Monday, January 28, 2019

I’d Love To Turn You On At The Movies #210 - D.C. Cab (1983, dir. Joel Schumacher)

Whenever I talk about how D.C. Cab is one of my favorite films to anyone familiar with it, the most common response that I get is, “and you said you DON’T smoke weed, right?” This makes sense, considering the film is essentially a series of sight gags meandering around plot points and subplot points that make very little sense together. This is not a hindrance. The film is perfect for those with the shortest of attention spans.
D.C. Cab is Joel Schumacher’s second theatrical film, and everything about it screams “low budget,” down to the editing and the film stock. Even the DVD release is bare bones. It has no subtitles, no other languages but English and lacks even a menu for chapter selection. Prior to D.C. Cab’s release, Mr. Schumacher released The Incredible Shrinking Woman (1981) and would follow it up with the one-two punch of box office favorites St. Elmo’s Fire (1985) and The Lost Boys (1987), so it’s not like Mr. Schumacher didn’t already have his footing as a filmmaker. No, he made D.C. Cab awful-looking on purpose. Since the plot revolves around a ramshackle taxicab company in Washington D.C., I think the low budget, almost “new-hire-training video” quality was completely intentional. Especially when you consider the cast, on which Schumacher absolutely did not skimp. The cast is made up of a combination of ‘80s pop culture giants (Mr. T, the Barbarian Brothers), up-and-coming stand-up comedians (Bill Maher, Paul Rodriguez) former sitcom stars (Max Gail, Whitman Mayo) and Gary Busey. It even features a small but significant cameo from R&B singer Irene Cara as herself.
Albert (Adam Baldwin) is a wide-eyed twentysomething with big dreams to become a cab driver. Obviously every young person dreams of one day driving a cab when they get older, so no issue there really. When his father dies Albert decides to move to Washington, D.C. and track down his dad’s best friend Harold (Max Gail), who owns the D.C. Cab Company. Albert goes through a series of ride-alongs with the eccentric staff of the cab company, including Cleveland Rastafarian Bongo (Otis Day), womanizing racist Elvis fan Dell (Busey), fast-talking Tyrone (Charlie Barnett), and tough but sensitive Samson (Mr. T) to name a few. Many of the ride-alongs happen in almost rapid-fire succession, creating a sort of sketch or vignette effect for the first half of the film. The fledgling company eventually comes into some money when a valuable violin is recovered from one of the cabs and the staff are granted the reward. Even though most of the staff make it clear that they hate driving cabs and would rather take the money and run, Harold, with the help of an inspiring pep-talk from Albert, convinces the staff to invest their share back into the company. This leads to the drivers renewing their licenses (including special permits for airport drop-offs) and new paint jobs on both the cab stand and the cars, but that’s about it. Somehow, this boosts morale so much that the drivers start loving their jobs and their new co-worker. Albert is then implicated in a kidnapping (because of course) and it is left up to the drivers to bail him out and save the day.

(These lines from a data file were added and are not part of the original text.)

-- pv_equiv track=rewrite | github.com/whale0k/Nessus_zh_report | utils/statistics.py | calculate_host_risk_from_levels
-- ===== SOURCE A (Python) =====
-- from typing import Dict, List, Tuple, Any
--
-- def calculate_host_risk_from_levels(risk_levels: List[str]) -> Tuple[float, str]:
--     """Calculate host risk based on vulnerability risk levels (simplified version)"""
--     if not risk_levels:
--         return 0, "安全"
--
--     level_count = {'Critical': 0, 'High': 0, 'Medium': 0, 'Low': 0, 'Info': 0, 'None': 0}
--     for level in risk_levels:
--         if level in level_count:
--             level_count[level] += 1
--         else:
--             level_count['Info'] += 1
--
--     if level_count['Critical'] > 0:
--         risk_score = 100
--         risk_level = "超危"
--     elif level_count['High'] > 0:
--         risk_score = min(85 + level_count['High'] * 3, 99)
--         risk_level = "高危"
--     elif level_count['Medium'] > 0:
--         risk_score = min(60 + level_count['Medium'] * 2, 84)
--         risk_level = "中危"
--     elif level_count['Low'] > 0:
--         risk_score = min(30 + level_count['Low'], 59)
--         risk_level = "低危"
--     else:
--         risk_score = 0
--         risk_level = "安全"
--
--     return risk_score, risk_level
-- ===== SOURCE B (Python) =====
-- def calculate_host_risk_from_levels(risk_levels):
--     """Calculate host risk based on vulnerability risk levels (simplified version)"""
--     # Single pass tracking the highest severity rank seen and how many entries have it.
--     best = cnt = 0
--     for level in risk_levels:
--         r = (4 if level == 'Critical' else 3 if level == 'High' else
--              2 if level == 'Medium' else 1 if level == 'Low' else 0)
--         if r > best:
--             best, cnt = r, 1
--         elif r == best:
--             cnt += 1
--     if best == 0:
--         return 0, '安全'
--     base, mult, cap, label = (
--         (30, 1, 59, '低危'), (60, 2, 84, '中危'),
--         (85, 3, 99, '高危'), (100, 0, 100, '超危'))[best - 1]
--     return min(base + cnt * mult, cap), label
-- ===== Notes on version B (the rewrite author's own statement) =====
-- stated objective: alternative
-- what changed: Replaces A's per-level counting dict plus four separate scoring branches by a single-pass argmax accumulator (highest severity rank seen, and how many entries carry it), then one table-indexed min(base+cnt*mult,cap) formula from that pair.
import Mathlib
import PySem

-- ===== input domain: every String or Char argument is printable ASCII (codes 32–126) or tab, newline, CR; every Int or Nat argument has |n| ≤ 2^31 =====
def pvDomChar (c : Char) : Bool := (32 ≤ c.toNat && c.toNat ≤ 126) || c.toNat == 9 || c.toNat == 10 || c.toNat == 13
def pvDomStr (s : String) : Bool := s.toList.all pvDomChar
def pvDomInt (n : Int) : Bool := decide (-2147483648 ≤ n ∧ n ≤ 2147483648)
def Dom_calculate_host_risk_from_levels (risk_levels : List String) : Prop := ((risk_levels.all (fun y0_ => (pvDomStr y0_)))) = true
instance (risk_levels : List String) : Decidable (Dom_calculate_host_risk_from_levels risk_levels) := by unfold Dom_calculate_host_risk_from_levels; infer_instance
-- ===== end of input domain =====

-- B replaces A's counting dict and four scoring branches by a single-pass argmax accumulator
-- (highest severity rank seen and how many entries carry it) plus one table-indexed
-- min(base+cnt*mult,cap) formula (objective: alternative decomposition, same cost).

-- ===== PORT A =====
def pvInitDict : PySem.Dict String Int :=
  PySem.Dict.ofList [("Critical", 0), ("High", 0), ("Medium", 0), ("Low", 0), ("Info", 0), ("None", 0)]

def calculate_host_risk_from_levels (risk_levels : List String) : Int × String :=
  if risk_levels = [] then (0, "安全")
  else
    let lc := risk_levels.foldl
      (fun d level =>
        if d.contains level then d.modify level 0 (fun v => v + 1)
        else d.modify "Info" 0 (fun v => v + 1)) pvInitDict
    if lc.getD "Critical" 0 > 0 then (100, "超危")
    else if lc.getD "High" 0 > 0 then (min (85 + lc.getD "High" 0 * 3) 99, "高危")
    else if lc.getD "Medium" 0 > 0 then (min (60 + lc.getD "Medium" 0 * 2) 84, "中危")
    else if lc.getD "Low" 0 > 0 then (min (30 + lc.getD "Low" 0) 59, "低危")
    else (0, "安全")

-- ===== PORT B =====
def pvRank (level : String) : Int :=
  if level = "Critical" then 4 else if level = "High" then 3
  else if level = "Medium" then 2 else if level = "Low" then 1 else 0

def pvStep (st : Int × Int) (level : String) : Int × Int :=
  let r := pvRank level
  if r > st.1 then (r, 1) else if r = st.1 then (st.1, st.2 + 1) else st

def pvTiers : List (Int × Int × Int × String) :=
  [(30, 1, 59, "低危"), (60, 2, 84, "中危"), (85, 3, 99, "高危"), (100, 0, 100, "超危")]

def calculate_host_risk_from_levels_alt (risk_levels : List String) : Int × String :=
  let bc := risk_levels.foldl pvStep (0, 0)
  if bc.1 = 0 then (0, "安全")
  else
    match PySem.List.pyGet? pvTiers (bc.1 - 1) with
    | some (base, mult, cap, label) => (min (base + bc.2 * mult) cap, label)
    | none => (0, "安全")  -- unreachable: bc.1 ∈ {1,2,3,4}; total-form guard only

-- ===== PRECONDITION & SPEC =====
def Spec_calculate_host_risk_from_levels (risk_levels : List String) (out : Int × String) : Prop := out = calculate_host_risk_from_levels_alt risk_levels
instance (risk_levels : List String) (out : Int × String) : Decidable (Spec_calculate_host_risk_from_levels risk_levels out) := by unfold Spec_calculate_host_risk_from_levels; infer_instance

-- ===== CLAIM (what is proved, stated in full; the proofs are below) =====
def Claim_equal_calculate_host_risk_from_levels : Prop := ∀ (risk_levels : List String), Dom_calculate_host_risk_from_levels risk_levels → Spec_calculate_host_risk_from_levels risk_levels (calculate_host_risk_from_levels risk_levels)

-- ===== LEMMAS AND PROOFS =====

-- max rank occurring in the list (0 for the empty list)
def pvM (ls : List String) : Int := ls.foldr (fun l m => max (pvRank l) m) 0

-- number of entries whose rank is r
def pvC (ls : List String) (r : Int) : Int := (ls.countP (fun l => pvRank l = r) : Int)

lemma pvM_cons (l : String) (ls : List String) : pvM (l :: ls) = max (pvRank l) (pvM ls) := by
  simp [pvM]

lemma pvRank_bounds (l : String) : 0 ≤ pvRank l ∧ pvRank l ≤ 4 := by
  unfold pvRank; split_ifs <;> norm_num

lemma pvC_nonneg (ls : List String) (r : Int) : 0 ≤ pvC ls r := Int.natCast_nonneg _

lemma pvM_nonneg (ls : List String) : 0 ≤ pvM ls := by
  induction ls with
  | nil => simp [pvM]
  | cons l ls ih => rw [pvM_cons]; omega

lemma pvM_le_four (ls : List String) : pvM ls ≤ 4 := by
  induction ls with
  | nil => simp [pvM]
  | cons l ls ih =>
    rw [pvM_cons]
    have := (pvRank_bounds l).2
    omega

lemma pvC_cons (l : String) (ls : List String) (r : Int) :
    pvC (l :: ls) r = (if pvRank l = r then 1 else 0) + pvC ls r := by
  simp only [pvC, List.countP_cons]
  split_ifs with h <;> simp_all <;> push_cast <;> omega

lemma pvC_zero_of_gt (ls : List String) (r : Int) (h : pvM ls < r) : pvC ls r = 0 := by
  induction ls with
  | nil => simp [pvC]
  | cons l ls ih =>
    rw [pvM_cons] at h
    rw [pvC_cons, if_neg (by omega), ih (by omega)]
    omega

lemma pvC_pos_of_ne_nil (ls : List String) (h : ls ≠ []) : 0 < pvC ls (pvM ls) := by
  induction ls with
  | nil => exact absurd rfl h
  | cons l ls ih =>
    rw [pvC_cons]
    have hr := pvRank_bounds l
    by_cases hl : pvRank l = pvM (l :: ls)
    · rw [if_pos hl]
      have := pvC_nonneg ls (pvM (l :: ls))
      omega
    · rw [pvM_cons] at hl ⊢
      rw [if_neg hl]
      have hMe : max (pvRank l) (pvM ls) = pvM ls := by omega
      rw [hMe]
      have hne : ls ≠ [] := by
        intro hnil; subst hnil
        simp only [pvM, List.foldr_nil] at hl hMe
        omega
      have := ih hne
      omega


lemma pv_fold_char (ls : List String) (b c : Int) (hb : 0 ≤ b) :
    ls.foldl pvStep (b, c) =
      (max b (pvM ls), if b < pvM ls then pvC ls (pvM ls) else c + pvC ls b) := by
  induction ls generalizing b c with
  | nil =>
    simp only [List.foldl_nil, pvM, List.foldr_nil, pvC, List.countP_nil, Nat.cast_zero,
      add_zero, Prod.mk.injEq]
    refine ⟨by omega, by rw [if_neg (show ¬ b < 0 from by omega)]⟩
  | cons l ls ih =>
    simp only [List.foldl_cons]
    have hr := pvRank_bounds l
    have hMn := pvM_nonneg ls
    rw [pvM_cons]
    by_cases h1 : pvRank l > b
    · rw [show pvStep (b, c) l = (pvRank l, 1) from by simp [pvStep, h1]]
      rw [ih _ _ (by omega)]
      simp only [Prod.mk.injEq]
      refine ⟨by omega, ?_⟩
      by_cases h2 : pvRank l < pvM ls
      · rw [show max (pvRank l) (pvM ls) = pvM ls from by omega]
        rw [if_pos h2, if_pos (show b < pvM ls from by omega),
            pvC_cons, if_neg (show ¬ pvRank l = pvM ls from by omega)]
        omega
      · rw [show max (pvRank l) (pvM ls) = pvRank l from by omega]
        rw [if_neg h2, if_pos (show b < pvRank l from by omega),
            pvC_cons, if_pos rfl]
    · rw [show pvStep (b, c) l = (b, if pvRank l = b then c + 1 else c) from by
          simp only [pvStep]
          rw [if_neg (show ¬ pvRank l > b from by omega)]
          split_ifs with hx <;> simp_all]
      rw [ih _ _ hb]
      simp only [Prod.mk.injEq]
      refine ⟨by omega, ?_⟩
      by_cases h2 : b < pvM ls
      · rw [if_pos h2, if_pos (show b < max (pvRank l) (pvM ls) from by omega),
            show max (pvRank l) (pvM ls) = pvM ls from by omega,
            pvC_cons, if_neg (show ¬ pvRank l = pvM ls from by omega)]
        omega
      · rw [if_neg h2, if_neg (show ¬ b < max (pvRank l) (pvM ls) from by omega),
            pvC_cons l ls b]
        split_ifs <;> omega

-- rank-r counts are counts of the literal key
lemma pvC_eq_count (ls : List String) (k : String) (r : Int)
    (hk : pvRank k = r)
    (hinj : ∀ l : String, pvRank l = r → l = k) :
    pvC ls r = (ls.count k : Int) := by
  simp only [pvC, List.count]
  congr 1
  apply List.countP_congr
  intro l _
  constructor
  · intro h
    simp only [decide_eq_true_eq] at h
    simp [hinj l h]
  · intro h
    simp only [beq_iff_eq] at h
    subst h
    simp [hk]

lemma pvRank_eq_four (l : String) (h : pvRank l = 4) : l = "Critical" := by
  unfold pvRank at h
  split_ifs at h <;> simp_all

lemma pvRank_eq_three (l : String) (h : pvRank l = 3) : l = "High" := by
  unfold pvRank at h
  split_ifs at h <;> simp_all

lemma pvRank_eq_two (l : String) (h : pvRank l = 2) : l = "Medium" := by
  unfold pvRank at h
  split_ifs at h <;> simp_all

lemma pvRank_eq_one (l : String) (h : pvRank l = 1) : l = "Low" := by
  unfold pvRank at h
  split_ifs at h <;> simp_all

-- A's counting loop: a non-"Info" original key ends at its start value plus its occurrences
lemma pv_loop_getD (ls : List String) (d : PySem.Dict String Int) (k : String)
    (hinfo : d.contains "Info" = true) (hk : d.contains k = true) (hne : k ≠ "Info") :
    (ls.foldl
      (fun d level =>
        if d.contains level then d.modify level 0 (fun v => v + 1)
        else d.modify "Info" 0 (fun v => v + 1)) d).getD k 0
      = d.getD k 0 + (ls.count k : Int) := by
  induction ls generalizing d with
  | nil => simp
  | cons l ls ih =>
    simp only [List.foldl_cons]
    by_cases hl : d.contains l = true
    · rw [if_pos hl]
      rw [ih (d.modify l 0 (fun v => v + 1))
            (by simp [PySem.Dict.contains_modify, hinfo])
            (by simp [PySem.Dict.contains_modify, hk])]
      rw [PySem.Dict.getD_modify]
      by_cases hkl : k = l
      · subst hkl
        simp
        omega
      · rw [if_neg hkl]
        have : (l :: ls).count k = ls.count k := by
          simp [Ne.symm hkl]
        rw [this]
    · rw [if_neg hl]
      have hlk : l ≠ k := by
        intro h; subst h; exact hl hk
      rw [ih (d.modify "Info" 0 (fun v => v + 1))
            (by simp [PySem.Dict.contains_modify, hinfo])
            (by simp [PySem.Dict.contains_modify, hk])]
      rw [PySem.Dict.getD_modify, if_neg hne]
      have : (l :: ls).count k = ls.count k := by
        simp [hlk]
      rw [this]

-- ===== VERDICT (by name: the statement is the Claim_ definition above) =====
theorem calculate_host_risk_from_levels_spec : Claim_equal_calculate_host_risk_from_levels := by
  intro rl _
  unfold Spec_calculate_host_risk_from_levels
  by_cases h : rl = []
  · subst h; decide
  · unfold calculate_host_risk_from_levels calculate_host_risk_from_levels_alt
    rw [if_neg h, pv_fold_char rl 0 0 le_rfl]
    have hM0 := pvM_nonneg rl
    have hM4 := pvM_le_four rl
    have hCpos := pvC_pos_of_ne_nil rl h
    have hC := pv_loop_getD rl pvInitDict "Critical" (by decide) (by decide) (by decide)
    have hH := pv_loop_getD rl pvInitDict "High" (by decide) (by decide) (by decide)
    have hMd := pv_loop_getD rl pvInitDict "Medium" (by decide) (by decide) (by decide)
    have hL := pv_loop_getD rl pvInitDict "Low" (by decide) (by decide) (by decide)
    simp only [hC, hH, hMd, hL,
      show pvInitDict.getD "Critical" 0 = 0 from by decide,
      show pvInitDict.getD "High" 0 = 0 from by decide,
      show pvInitDict.getD "Medium" 0 = 0 from by decide,
      show pvInitDict.getD "Low" 0 = 0 from by decide, zero_add,
      show max (0:Int) (pvM rl) = pvM rl from by omega]
    rw [← pvC_eq_count rl "Critical" 4 (by decide) pvRank_eq_four,
        ← pvC_eq_count rl "High" 3 (by decide) pvRank_eq_three,
        ← pvC_eq_count rl "Medium" 2 (by decide) pvRank_eq_two,
        ← pvC_eq_count rl "Low" 1 (by decide) pvRank_eq_one]
    have hcase : pvM rl = 0 ∨ pvM rl = 1 ∨ pvM rl = 2 ∨ pvM rl = 3 ∨ pvM rl = 4 := by omega
    rcases hcase with hMv | hMv | hMv | hMv | hMv <;> rw [hMv] at hCpos ⊢
    · rw [pvC_zero_of_gt rl 4 (by omega), pvC_zero_of_gt rl 3 (by omega),
          pvC_zero_of_gt rl 2 (by omega), pvC_zero_of_gt rl 1 (by omega)]
      norm_num
    · rw [pvC_zero_of_gt rl 4 (by omega), pvC_zero_of_gt rl 3 (by omega),
          pvC_zero_of_gt rl 2 (by omega)]
      rw [if_neg (show ¬ (0:Int) > 0 from by omega), if_neg (show ¬ (0:Int) > 0 from by omega),
          if_neg (show ¬ (0:Int) > 0 from by omega), if_pos hCpos]
      norm_num [show PySem.List.pyGet? pvTiers (0:Int) = some (30, 1, 59, "低危") from by decide]
    · rw [pvC_zero_of_gt rl 4 (by omega), pvC_zero_of_gt rl 3 (by omega)]
      rw [if_neg (show ¬ (0:Int) > 0 from by omega), if_neg (show ¬ (0:Int) > 0 from by omega),
          if_pos hCpos]
      norm_num [show PySem.List.pyGet? pvTiers (1:Int) = some (60, 2, 84, "中危") from by decide]
    · rw [pvC_zero_of_gt rl 4 (by omega)]
      rw [if_neg (show ¬ (0:Int) > 0 from by omega),
          if_pos hCpos]
      norm_num [show PySem.List.pyGet? pvTiers (2:Int) = some (85, 3, 99, "高危") from by decide]
    · rw [if_pos hCpos]
      norm_num [show PySem.List.pyGet? pvTiers (3:Int) = some (100, 0, 100, "超危") from by decide]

And, again, besides the multiple random subplots that pop up throughout the course of the film, that is pretty much it for story. The reason that D.C. Cab is able to keep your attention is because it never stops moving. It continuously hits you over the head with so many jokes, gags and slapstick moments that by the time you realize what you just watched made little sense, the credits are rolling. And speaking of the credits, because the drivers save the day in the end (and that’s not really a spoiler), the credits roll over a funny and charming parade sequence that the city decided to hold in their honor. Each and every cabbie slowly drives through the parade, dancing and carrying on atop one of the cabs. It’s hard not to smile during this, despite it being almost aggressively corny.
I defy any comedy fan, particularly those who came of age in the 1980s to not instantly fall in love with Schumacher’s D.C. Cab. I personally can’t help but grow nostalgic when I watch this film. To this day, it’s perhaps my favorite comedy of the 80s, rivaled only by Fletch. But that’s a film for another entry. And, yes, since we are after all in Colorado, I will give it my “excellent pick to watch while high” endorsement.